I've had something like 12+ doctors appointments since landing in the ER this past October. Each time, I disclosed my medications and health history.
Same for the presurgical consult.
I thought when I said things like, "I have asthma. I'm on Symbicort daily and pulmicort, pro air, albuterol solution and prednisone as needed' that they understood I had asthma.
Not Kim Kardashian asthma that expresses as a cute little cough and comes with a custom inhaler cover to match your purse and shoes.
No, I don't have that asthma. I have jihadist, kamikaze asthma that has declared me an enemy who must die.
My asthma, when activated, does not play.
The blessing and the curse is that
moooost of the time, the asthma is controlled. So everyone gets complacent and tends to dismiss my intense interest in staying on top of it. (Except my pulmo because she's seen it in action.)
But you don't get a never ending prescription for prednisone 5 day bursts because you can breathe just fine, you know?
So after the liver resection, my lung partially collapsed and the asthma came out to play and I didn't see good O2 sats for days. Unfortunately, no one really noticed. On Day 2 I woke up enough to go 'gee, I'm undermedicated for this' and started demanding meds in an effort to find relief.
(They were treating me with oxygen and one puff of Advair and nothing else.)
The 'we are bros, bro' residents told me they were going to discharge me
with shit breathing and that I couldn't take any steroids for my lungs.
And I freaked.
Seriously? You are going to discharge me with O2 in the 80s and tell me I can't use my 'asthma action plan'?
What?
I kept asking them about it. Trying to get them to make the connection that maaaaaybe it's not the smartest thing to ditch a patient at home when they aren't breathing so great. Maaaaybe the bro code could include figuring something out so I don't bounce right back into the hospital.

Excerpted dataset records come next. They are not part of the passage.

-- pv_equiv track=rewrite | github.com/NickOneRG/LeetCode | LeetCode/inte/TikTok_ugookoh.py | minCommon
-- ===== SOURCE A (Python) =====
-- from typing import List
--
-- def minCommon(n: int, data: List[int]) -> List[int]:
--     res, count = [], 1
--
--     for i in range(n):
--         count, memo = i + 1, []
--
--         for z in range(0, len(data) - count + 1):
--             memo.append(data[z:z + count])
--
--         memo_set = [set(lst) for lst in memo]
--         common = list(set.intersection(*memo_set))
--
--         if   common == []:     res.append(-1)
--         elif len(common) == 1: res.append(common[0])
--         else:                  res.append(min(common))
--
--
--     return res
-- ===== SOURCE B (Python) =====
-- from typing import List
--
-- def _threshold(v: int, data: List[int]) -> int:
--     last, t = -1, 0
--     for i, x in enumerate(data):
--         if x == v:
--             t = max(t, i - last)
--             last = i
--     return max(t, len(data) - last)
--
-- def minCommon(n: int, data: List[int]) -> List[int]:
--     thr = {}
--     for v in data:
--         if v not in thr:
--             thr[v] = _threshold(v, data)
--     res = []
--     for k in range(1, n + 1):
--         candidates = [v for v in thr if thr[v] <= k]
--         res.append(min(candidates) if candidates else -1)
--     return res
-- ===== Notes on version B (the rewrite author's own statement) =====
-- stated objective: faster
-- what changed: Instead of rebuilding every window of every size and intersecting them as sets (per k), B computes once per distinct value the smallest window size that contains it everywhere (its largest occurrence gap, including both boundaries) and answers each k as the minimum value whose threshold is at most k.
import Mathlib
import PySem

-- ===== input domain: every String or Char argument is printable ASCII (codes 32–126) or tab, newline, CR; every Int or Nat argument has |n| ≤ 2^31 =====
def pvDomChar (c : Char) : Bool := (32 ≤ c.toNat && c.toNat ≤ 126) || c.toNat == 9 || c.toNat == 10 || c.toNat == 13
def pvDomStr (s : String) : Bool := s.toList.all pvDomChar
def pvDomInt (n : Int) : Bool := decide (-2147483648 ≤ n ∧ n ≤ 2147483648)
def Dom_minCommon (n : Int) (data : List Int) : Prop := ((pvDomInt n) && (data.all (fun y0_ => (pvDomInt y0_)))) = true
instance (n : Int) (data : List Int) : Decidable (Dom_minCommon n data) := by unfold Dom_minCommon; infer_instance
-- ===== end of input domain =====

-- B replaces A's per-k rebuild-all-windows-and-intersect-sets pass by a per-value "required
-- window size" computed from occurrence gaps, then answers each k by filtering those thresholds
-- (objective: faster, asymptotic).

-- ===== PORT A =====
def minCommon (n : Int) (data : List Int) : List Int :=
  (PySem.List.pyRange 0 n 1).foldl (fun res i =>
    let count := i + 1
    let memo : List (List Int) :=
      (PySem.List.pyRange 0 ((data.length : Int) - count + 1) 1).foldl
        (fun memo z => memo ++ [PySem.List.slice data (some z) (some (z + count))]) []
    let memoSet : List (PySem.Set Int) := memo.map (fun lst => PySem.Set.ofList lst)
    let common : List Int :=
      match memoSet with
      | [] => []  -- Python raises TypeError here (set.intersection with no args); excluded by Pre_
      | s :: rest => rest.foldl (fun acc t => PySem.Set.inter acc t) s
    if common = [] then res ++ [-1]
    else if common.length = 1 then res ++ [common.headD 0]
    else res ++ [(PySem.List.min? common (fun x => x)).getD 0]) []

-- ===== PORT B =====
-- helper _threshold of Source B: smallest window size k such that v occurs in every k-window
def pvThreshold (v : Int) (data : List Int) : Int :=
  let st := (PySem.List.enumerate data).foldl
    (fun (st : Int × Int) ix => if ix.2 = v then (ix.1, max st.2 (ix.1 - st.1)) else st)
    (-1, 0)
  max st.2 ((data.length : Int) - st.1)

def minCommon_alt (n : Int) (data : List Int) : List Int :=
  let thr : PySem.Dict Int Int :=
    data.foldl (fun thr v => if thr.contains v then thr else thr.insert v (pvThreshold v data))
      PySem.Dict.empty
  (PySem.List.pyRange 1 (n + 1) 1).foldl (fun res k =>
    let candidates : List Int := thr.keys.filter (fun v => decide (thr.getD v 0 ≤ k))
    res ++ [match PySem.List.min? candidates (fun x => x) with
            | some m => m
            | none => -1]) []

-- ===== PRECONDITION & SPEC =====
-- Pre_ excludes exactly the inputs where A raises: if n > len(data) some iteration has an empty
-- window list and set.intersection(*[]) raises TypeError.
def Pre_minCommon (n : Int) (data : List Int) : Prop := n ≤ (data.length : Int)
instance (n : Int) (data : List Int) : Decidable (Pre_minCommon n data) := by
  unfold Pre_minCommon; infer_instance

def pvWitness_minCommon : Int × List Int := (2, [1, 2, 1])

def Spec_minCommon (n : Int) (data : List Int) (out : List Int) : Prop := out = minCommon_alt n data
instance (n : Int) (data : List Int) (out : List Int) : Decidable (Spec_minCommon n data out) := by
  unfold Spec_minCommon; infer_instance

-- ===== CLAIM (what is proved, stated in full; the proofs are below) =====
def Claim_equal_minCommon : Prop := ∀ (n : Int) (data : List Int), Dom_minCommon n data → Pre_minCommon n data → Spec_minCommon n data (minCommon n data)

-- ===== LEMMAS AND PROOFS =====

-- generic: an append-singleton foldl is a map
theorem pvFoldlAppend {α β : Type} (f : α → β) :
    ∀ (l : List α) (acc : List β), l.foldl (fun r x => r ++ [f x]) acc = acc ++ l.map f := by
  intro l
  induction l with
  | nil => intro acc; simp
  | cons y ys ih => intro acc; simp [List.foldl_cons, ih]

-- occurrence positions of x in a list, starting at index s
def pvPos (x : Int) : List Int → Int → List Int
  | [], _ => []
  | y :: ys, s => if y = x then s :: pvPos x ys (s + 1) else pvPos x ys (s + 1)

-- running max gap between consecutive positions (sentinel prev)
def pvMaxGap : Int → List Int → Int
  | _, [] => 0
  | prev, p :: ps => max (p - prev) (pvMaxGap p ps)

-- last position (sentinel prev if none)
def pvLast : Int → List Int → Int
  | prev, [] => prev
  | _, p :: ps => pvLast p ps

theorem pvPos_bounds (x : Int) :
    ∀ (l : List Int) (s p : Int), p ∈ pvPos x l s → s ≤ p ∧ p < s + l.length := by
  intro l
  induction l with
  | nil => intro s p hp; simp [pvPos] at hp
  | cons y ys ih =>
    intro s p hp
    simp only [pvPos] at hp
    by_cases hy : y = x
    · rw [if_pos hy] at hp
      rcases List.mem_cons.1 hp with rfl | hp'
      · simp only [List.length_cons]; push_cast; omega
      · have := ih (s + 1) p hp'
        simp only [List.length_cons]; push_cast; push_cast at this; omega
    · rw [if_neg hy] at hp
      have := ih (s + 1) p hp
      simp only [List.length_cons]; push_cast; push_cast at this; omega

theorem pvPos_pairwise (x : Int) :
    ∀ (l : List Int) (s : Int), (pvPos x l s).Pairwise (· < ·) := by
  intro l
  induction l with
  | nil => intro s; simp [pvPos]
  | cons y ys ih =>
    intro s
    simp only [pvPos]
    by_cases hy : y = x
    · rw [if_pos hy]
      refine List.Pairwise.cons ?_ (ih (s + 1))
      intro q hq
      have := pvPos_bounds x ys (s + 1) q hq
      omega
    · rw [if_neg hy]; exact ih (s + 1)

theorem pvPos_ne_nil_iff (x : Int) :
    ∀ (l : List Int) (s : Int), pvPos x l s ≠ [] ↔ x ∈ l := by
  intro l
  induction l with
  | nil => intro s; simp [pvPos]
  | cons y ys ih =>
    intro s
    simp only [pvPos]
    by_cases hy : y = x
    · rw [if_pos hy]; simp [hy]
    · rw [if_neg hy]
      rw [ih (s + 1), List.mem_cons]
      constructor
      · exact Or.inr
      · rintro (rfl | h)
        · exact absurd rfl hy
        · exact h

theorem pvPos_take (x : Int) :
    ∀ (l : List Int) (m : Nat) (s : Int),
      pvPos x (l.take m) s = (pvPos x l s).filter (fun p => decide (p < s + (m : Int))) := by
  intro l
  induction l with
  | nil => intro m s; simp [pvPos]
  | cons y ys ih =>
    intro m s
    cases m with
    | zero =>
      simp only [List.take_zero, Nat.cast_zero, add_zero, pvPos]
      symm
      rw [List.filter_eq_nil_iff]
      intro p hp
      have hb : s ≤ p := by
        by_cases hy : y = x
        · rw [if_pos hy] at hp
          rcases List.mem_cons.1 hp with rfl | hp'
          · exact le_refl _
          · have := pvPos_bounds x ys (s + 1) p hp'; omega
        · rw [if_neg hy] at hp
          have := pvPos_bounds x ys (s + 1) p hp; omega
      simp; omega
    | succ m =>
      simp only [List.take_succ_cons, pvPos]
      by_cases hy : y = x
      · rw [if_pos hy, if_pos hy, ih m (s + 1), List.filter_cons]
        simp only [Nat.cast_succ]
        rw [if_pos (by simp only [decide_eq_true_eq]; omega)]
        congr 1
        apply List.filter_congr
        intro p _; simp only [decide_eq_decide]; omega
      · rw [if_neg hy, if_neg hy, ih m (s + 1)]
        apply List.filter_congr
        intro p _; simp only [decide_eq_decide]; omega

However, I was in a lot of pain, my O2 was not great and talking was very difficult. Meaning, my ability to express myself was not at 100%. I don't think I was very effective and the bro residents really were not interested.
FINALLY, my family got one of the halfway decent residents in my room and I tried to explain again.
"If I can't breathe now, what do I do if it gets worse when I go home?"
They had no answer. I brought up prednisone.
"No. No. No prednisone. We're not giving you any steroids."
"I don't need you to give me steroids. I have prednisone at home."
You should have seen the look on the resident's face. Like, he was shocked. Utterly shocked to learn I had steroids to use at my discretion.
Somehow that translated. The light bulb went off. "Ooooh you have asthma." I don't get why this was such a shock to any of them, but there it is.
I then pushed for a pulmo consult, which was too late in the game to help me much. I'd already gotten the meds they could have prescribed and lined up the RTs for nebulizer treatments.
I resent that I had to work that hard on my care. I was exhausted, in pain, and struggling to breathe, and I had to argue and argue and OMG argue for care. I can't believe they didn't pull in pulmo when the lung collapsed, but apparently that is just not done. It was very disappointing.
Ultimately, nothing was settled. I was sent home with no plan for my breathing and was left to manage it on my own. I don't know why a surgeon would bother to cut a patient if they weren't going to ensure something else didn't ruin their work down the line, but here we are.